# Self study 11

## Libraries
For this task you will need the Abstract Base Classes and networkx libraries. Abstract Base Classes (abc) is a library to manage abstract classes in Python. You can find its documentation [here](https://docs.python.org/3/library/abc.html).

In [None]:
from abc import ABC, abstractmethod
import math
import networkx as nx

## Introduction
In this session, we will test some graph parallel framework implementations. There are frameworks which one can use, like [GraphX](https://spark.apache.org/graphx/), which is a library for Apache Spark. Since the installation of Spark, however, can be time consuming, in this notebook we will use a rudimentary implementation of a graph parallel framework. We assume that the graph is directed. The following code implements two abstract classes, Node and Edge. 

Node represents a computational node in a graph processing framework. It should implement the functions Agg, Msg and End, as described during the lecture. It defines three abstract methods:

* aggregate: it combines the internal node status with the received messages to compute the new internal status.
* prepare_message: it prepares the message to be sent to the connected nodes.
* end: it returns a boolean value indicating if the node wants to continue the computation.

In [None]:
class Node(ABC):
    def __init__(self, name, features, active = False):
        self.name = name
        self.features = features
        self.edges = []
        self.messages = []
        self.active = active
    
    def add_edge(self, edge):
        self.edges.append(edge)

    @abstractmethod
    def prepare_message(self, message): pass

    @abstractmethod
    def aggregate(self): pass

    @abstractmethod
    def end(self): pass

    def agg(self):
        self.aggregate()
        self.messages = []

    def send_msg(self):
        if self.active:
            message = self.prepare_message()
            for edge in self.edges:
                edge.msg(message)

    def recv_message(self, message):
        self.messages.append(message)

    def print(self):
        print(self.name, self.features)

The role of the Edge class is to track the graph edges, and to forward the messages from the ingoing to the outgoing nodes. The class defines an abstract class prepare_message, which receives the message from the ingoing node, and transforms it before sending it to the outgoing node.

In [None]:
class Edge(ABC):
    def __init__(self, node2, features):
        self.node2 = node2
        self.features = features

    @abstractmethod
    def prepare_message(self, message): pass

    def msg(self, message): 
        message = self.prepare_message(message)
        self.node2.recv_message(message)

The execute function implements the execution routine of a graph processing framework. It continues to repeat the two superstep phases (computation and message exchange) until all the nodes are ready to complete the processing. This code "simulates" the behaviour of a graph parallel framework in a single thread architecture. The next natural step would be to execute all send_msg in parallel, and when they finish, execute all the agg methods in parallel.

In [None]:
def execute(nodes: Node):
    exit = False
    while exit != True:
        exit = True
        for node in nodes:
            node.send_msg()
        for node in nodes:
            node.agg()
            exit = exit and node.end()

## Task: Single Source Shortest Path

In the first task, we implement the single source shortest path, as seen during the lecture. 

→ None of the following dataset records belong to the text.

-- pv_equiv track=rewrite | github.com/charlyjuarezalbarracin/Charly_Predictor | tests/test_regression_equilibrium.py | analizar_cercania
-- ===== SOURCE A (Python) =====
-- def analizar_cercania(prediccion, real):
--     """Analiza qué tan cerca están los números predichos del resultado real"""
--     aciertos_exactos = set(prediccion) & set(real)
--     casi_aciertos = set()
--
--     # Números a ±3 del resultado
--     for pred in prediccion:
--         for r in real:
--             if abs(pred - r) <= 3 and pred not in aciertos_exactos:
--                 casi_aciertos.add(pred)
--                 break
--
--     return len(aciertos_exactos), len(casi_aciertos)
-- ===== SOURCE B (Python) =====
-- def analizar_cercania(prediccion, real):
--     """Analiza que tan cerca estan los numeros predichos del resultado real"""
--     real_set = set(real)
--     exactos = {p for p in prediccion if p in real_set}
--     casi = {p for p in prediccion
--             if p not in real_set and any(p + d in real_set for d in range(-3, 4))}
--     return len(exactos), len(casi)
-- ===== Notes on version B (the rewrite author's own statement) =====
-- stated objective: faster
-- what changed: A intersects sets and runs a nested loop over all of real for every prediction; B builds one hash set of real and classifies each prediction with at most 7 constant-time membership probes (p+d for d in -3..3), removing the inner scan entirely.
import Mathlib
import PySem

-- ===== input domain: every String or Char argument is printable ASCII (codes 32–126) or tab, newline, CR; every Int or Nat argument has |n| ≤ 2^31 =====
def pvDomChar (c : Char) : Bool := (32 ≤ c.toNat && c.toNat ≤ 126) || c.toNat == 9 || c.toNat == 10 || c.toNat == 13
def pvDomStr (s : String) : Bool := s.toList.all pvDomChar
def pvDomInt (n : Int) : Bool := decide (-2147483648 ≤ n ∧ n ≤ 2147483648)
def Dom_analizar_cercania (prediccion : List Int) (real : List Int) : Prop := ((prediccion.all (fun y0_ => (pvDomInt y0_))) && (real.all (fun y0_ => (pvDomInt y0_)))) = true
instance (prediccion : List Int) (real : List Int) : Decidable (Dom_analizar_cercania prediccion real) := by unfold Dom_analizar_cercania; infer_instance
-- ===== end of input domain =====

-- B replaces A's inner scan over `real` by at most 7 membership probes (p+d, |d| ≤ 3)
-- in a set built once from `real` (objective: faster).


-- ===== PORT A =====
-- inner 'for r in real: if abs(pred-r) <= 3 and pred not in aciertos_exactos: casi.add(pred); break'
def pvInnerA (p : Int) (rs : List Int) (ex : PySem.Set Int) (casi : PySem.Set Int) : PySem.Set Int :=
  match rs with
  | [] => casi
  | r :: t =>
    if |p - r| ≤ 3 ∧ ¬ (PySem.Set.contains ex p = true) then PySem.Set.add casi p
    else pvInnerA p t ex casi

def analizar_cercania (prediccion : List Int) (real : List Int) : Int × Int :=
  let aciertos_exactos := PySem.Set.inter (PySem.Set.ofList prediccion) real
  let casi_aciertos := prediccion.foldl (fun casi pred => pvInnerA pred real aciertos_exactos casi) PySem.Set.empty
  (PySem.Set.len aciertos_exactos, PySem.Set.len casi_aciertos)

-- ===== PORT B =====
def analizar_cercania_alt (prediccion : List Int) (real : List Int) : Int × Int :=
  let realSet := PySem.Set.ofList real
  let exactos := prediccion.foldl
    (fun s p => if PySem.Set.contains realSet p then PySem.Set.add s p else s) PySem.Set.empty
  let casi := prediccion.foldl
    (fun s p =>
      if ¬ (PySem.Set.contains realSet p = true) ∧
         ((PySem.List.pyRange (-3) 4 1).any fun d => PySem.Set.contains realSet (p + d)) = true
      then PySem.Set.add s p else s) PySem.Set.empty
  (PySem.Set.len exactos, PySem.Set.len casi)

-- ===== PRECONDITION & SPEC =====
def Spec_analizar_cercania (prediccion : List Int) (real : List Int) (out : Int × Int) : Prop := out = analizar_cercania_alt prediccion real
instance (prediccion : List Int) (real : List Int) (out : Int × Int) : Decidable (Spec_analizar_cercania prediccion real out) := by unfold Spec_analizar_cercania; infer_instance

-- ===== CLAIM (what is proved, stated in full; the proofs are below) =====
def Claim_equal_analizar_cercania : Prop := ∀ (prediccion : List Int) (real : List Int), Dom_analizar_cercania prediccion real → Spec_analizar_cercania prediccion real (analizar_cercania prediccion real)

-- ===== LEMMAS AND PROOFS =====

theorem pv_len_eq_of_mem_iff (s t : PySem.Set Int) (hs : s.Nodup) (ht : t.Nodup)
    (h : ∀ x, x ∈ s ↔ x ∈ t) : PySem.Set.len s = PySem.Set.len t := by
  have : s.Perm t := (List.perm_ext_iff_of_nodup hs ht).2 h
  simp [PySem.Set.len, this.length_eq]

theorem pv_mem_foldl_add_if (c : Int → Prop) [DecidablePred c] (l : List Int)
    (s : PySem.Set Int) (y : Int) :
    (y ∈ l.foldl (fun s p => if c p then PySem.Set.add s p else s) s) ↔
      y ∈ s ∨ (y ∈ l ∧ c y) := by
  induction l generalizing s with
  | nil => simp
  | cons hd tl ih =>
    simp only [List.foldl_cons, ih]
    by_cases hc : c hd
    · simp only [if_pos hc, PySem.Set.mem_add, List.mem_cons]
      constructor
      · rintro ((h | rfl) | h)
        · exact Or.inl h
        · exact Or.inr ⟨Or.inl rfl, hc⟩
        · exact Or.inr ⟨Or.inr h.1, h.2⟩
      · rintro (h | ⟨(rfl | h), hy⟩)
        · exact Or.inl (Or.inl h)
        · exact Or.inl (Or.inr rfl)
        · exact Or.inr ⟨h, hy⟩
    · simp only [if_neg hc, List.mem_cons]
      constructor
      · rintro (h | h)
        · exact Or.inl h
        · exact Or.inr ⟨Or.inr h.1, h.2⟩
      · rintro (h | ⟨(rfl | h), hy⟩)
        · exact Or.inl h
        · exact absurd hy hc
        · exact Or.inr ⟨h, hy⟩

theorem pv_nodup_foldl_add_if (c : Int → Prop) [DecidablePred c] (l : List Int)
    (s : PySem.Set Int) (hs : s.Nodup) :
    (l.foldl (fun s p => if c p then PySem.Set.add s p else s) s).Nodup := by
  induction l generalizing s with
  | nil => exact hs
  | cons hd tl ih =>
    simp only [List.foldl_cons]
    split
    · exact ih _ (PySem.Set.nodup_add s hd hs)
    · exact ih _ hs

theorem pv_mem_innerA (p : Int) (rs : List Int) (ex : PySem.Set Int) (casi : PySem.Set Int)
    (y : Int) :
    y ∈ pvInnerA p rs ex casi ↔
      y ∈ casi ∨ (y = p ∧ ¬ (PySem.Set.contains ex p = true) ∧ ∃ r ∈ rs, |p - r| ≤ 3) := by
  induction rs with
  | nil => simp [pvInnerA]
  | cons r t ih =>
    simp only [pvInnerA]
    by_cases h : |p - r| ≤ 3 ∧ ¬ (PySem.Set.contains ex p = true)
    · simp only [if_pos h, PySem.Set.mem_add]
      constructor
      · rintro (hy | rfl)
        · exact Or.inl hy
        · exact Or.inr ⟨rfl, h.2, r, List.mem_cons_self .., h.1⟩
      · rintro (hy | ⟨rfl, _, _⟩)
        · exact Or.inl hy
        · exact Or.inr rfl
    · simp only [if_neg h, ih]
      constructor
      · rintro (hy | ⟨rfl, hex, r', hr', habs⟩)
        · exact Or.inl hy
        · exact Or.inr ⟨rfl, hex, r', List.mem_cons_of_mem _ hr', habs⟩
      · rintro (hy | ⟨rfl, hex, r', hr', habs⟩)
        · exact Or.inl hy
        · rcases List.mem_cons.1 hr' with rfl | hr'
          · exact absurd ⟨habs, hex⟩ h
          · exact Or.inr ⟨rfl, hex, r', hr', habs⟩

theorem pv_nodup_innerA (p : Int) (rs : List Int) (ex : PySem.Set Int) (casi : PySem.Set Int)
    (h : casi.Nodup) : (pvInnerA p rs ex casi).Nodup := by
  induction rs with
  | nil => exact h
  | cons r t ih =>
    simp only [pvInnerA]
    split
    · exact PySem.Set.nodup_add casi p h
    · exact ih

theorem pv_mem_foldl_innerA (l rs : List Int) (ex : PySem.Set Int) (s : PySem.Set Int) (y : Int) :
    (y ∈ l.foldl (fun casi pred => pvInnerA pred rs ex casi) s) ↔
      y ∈ s ∨ (y ∈ l ∧ ¬ (PySem.Set.contains ex y = true) ∧ ∃ r ∈ rs, |y - r| ≤ 3) := by
  induction l generalizing s with
  | nil => simp
  | cons hd tl ih =>
    simp only [List.foldl_cons, ih, pv_mem_innerA, List.mem_cons]
    constructor
    · rintro ((hy | ⟨rfl, hx⟩) | ⟨hy, hx⟩)
      · exact Or.inl hy
      · exact Or.inr ⟨Or.inl rfl, hx⟩
      · exact Or.inr ⟨Or.inr hy, hx⟩
    · rintro (hy | ⟨(rfl | hy), hx⟩)
      · exact Or.inl (Or.inl hy)
      · exact Or.inl (Or.inr ⟨rfl, hx⟩)
      · exact Or.inr ⟨hy, hx⟩

theorem pv_nodup_foldl_innerA (l rs : List Int) (ex : PySem.Set Int) (s : PySem.Set Int)
    (hs : s.Nodup) : (l.foldl (fun casi pred => pvInnerA pred rs ex casi) s).Nodup := by
  induction l generalizing s with
  | nil => exact hs
  | cons hd tl ih => exact ih _ (pv_nodup_innerA _ _ _ _ hs)

theorem pv_window_iff (realSet : PySem.Set Int) (real : List Int)
    (hset : ∀ x, PySem.Set.contains realSet x = true ↔ x ∈ real) (p : Int) :
    (((PySem.List.pyRange (-3) 4 1).any fun d => PySem.Set.contains realSet (p + d)) = true) ↔
      ∃ r ∈ real, |p - r| ≤ 3 := by
  simp only [List.any_eq_true, PySem.List.mem_pyRange_one]
  constructor
  · rintro ⟨d, ⟨h1, h2⟩, hc⟩
    exact ⟨p + d, (hset _).1 hc, by rw [abs_le]; omega⟩
  · rintro ⟨r, hr, habs⟩
    rw [abs_le] at habs
    exact ⟨r - p, ⟨by omega, by omega⟩, by rw [show p + (r - p) = r by ring]; exact (hset _).2 hr⟩

-- ===== VERDICT (by name: the statement is the Claim_ definition above) =====
theorem analizar_cercania_spec : Claim_equal_analizar_cercania := by
  intro prediccion real _
  unfold Spec_analizar_cercania analizar_cercania analizar_cercania_alt
  have hset : ∀ x, PySem.Set.contains (PySem.Set.ofList real) x = true ↔ x ∈ real := by
    intro x
    rw [PySem.Set.contains_iff, PySem.Set.mem_ofList]
  have hex : ∀ x, PySem.Set.contains
      (PySem.Set.inter (PySem.Set.ofList prediccion) real) x = true ↔
      x ∈ prediccion ∧ x ∈ real := by
    intro x
    rw [PySem.Set.contains_iff, PySem.Set.mem_inter, PySem.Set.mem_ofList]
  refine Prod.ext ?_ ?_
  · -- exact-match counts
    apply pv_len_eq_of_mem_iff
    · exact PySem.Set.nodup_inter _ _ (PySem.Set.nodup_ofList _)
    · exact pv_nodup_foldl_add_if _ _ _ (List.nodup_nil)
    · intro x
      rw [PySem.Set.mem_inter, PySem.Set.mem_ofList, pv_mem_foldl_add_if]
      simp only [PySem.Set.empty, List.not_mem_nil, false_or, hset]
  · -- near-match counts
    apply pv_len_eq_of_mem_iff
    · exact pv_nodup_foldl_innerA _ _ _ _ List.nodup_nil
    · exact pv_nodup_foldl_add_if _ _ _ List.nodup_nil
    · intro x
      rw [pv_mem_foldl_innerA, pv_mem_foldl_add_if]
      simp only [PySem.Set.empty, List.not_mem_nil, false_or, hex, pv_window_iff _ _ hset, hset]
      tauto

First, we define a class NodeSP that implements Node. Specifically:

* aggregate determines the minimum value between the internal one and the messages received from the other nodes. If the minimum value is different from the current one, the internal state is updated, and messages will be sent to the neighbours.
* prepare_message prepares the message for the neighbour nodes. The message includes the new state value (i.e. the minimum distance from the source node).
* end returns true if the node did not change the internal state, false otherwise.

In [None]:
class NodeSP(Node):
    def __init__(self, name, features, active = False):
        super().__init__(name, features, active)

    def prepare_message(self):
        message = []
        message.append(self.features[0])
        return message

    def aggregate(self):
        self.messages.append(self.features[0])
        if min(self.messages) != self.features[0]:
            self.active = True
            self.features[0] = min(self.messages)  
        else:
            self.active = False

    def end(self):
        return not self.active


EdgeSP implements Edge. The prepare_message function adds to the message the edge weight.

In [None]:
class EdgeSP(Edge):
    def __init__(self, node2, features):
        super().__init__(node2, features)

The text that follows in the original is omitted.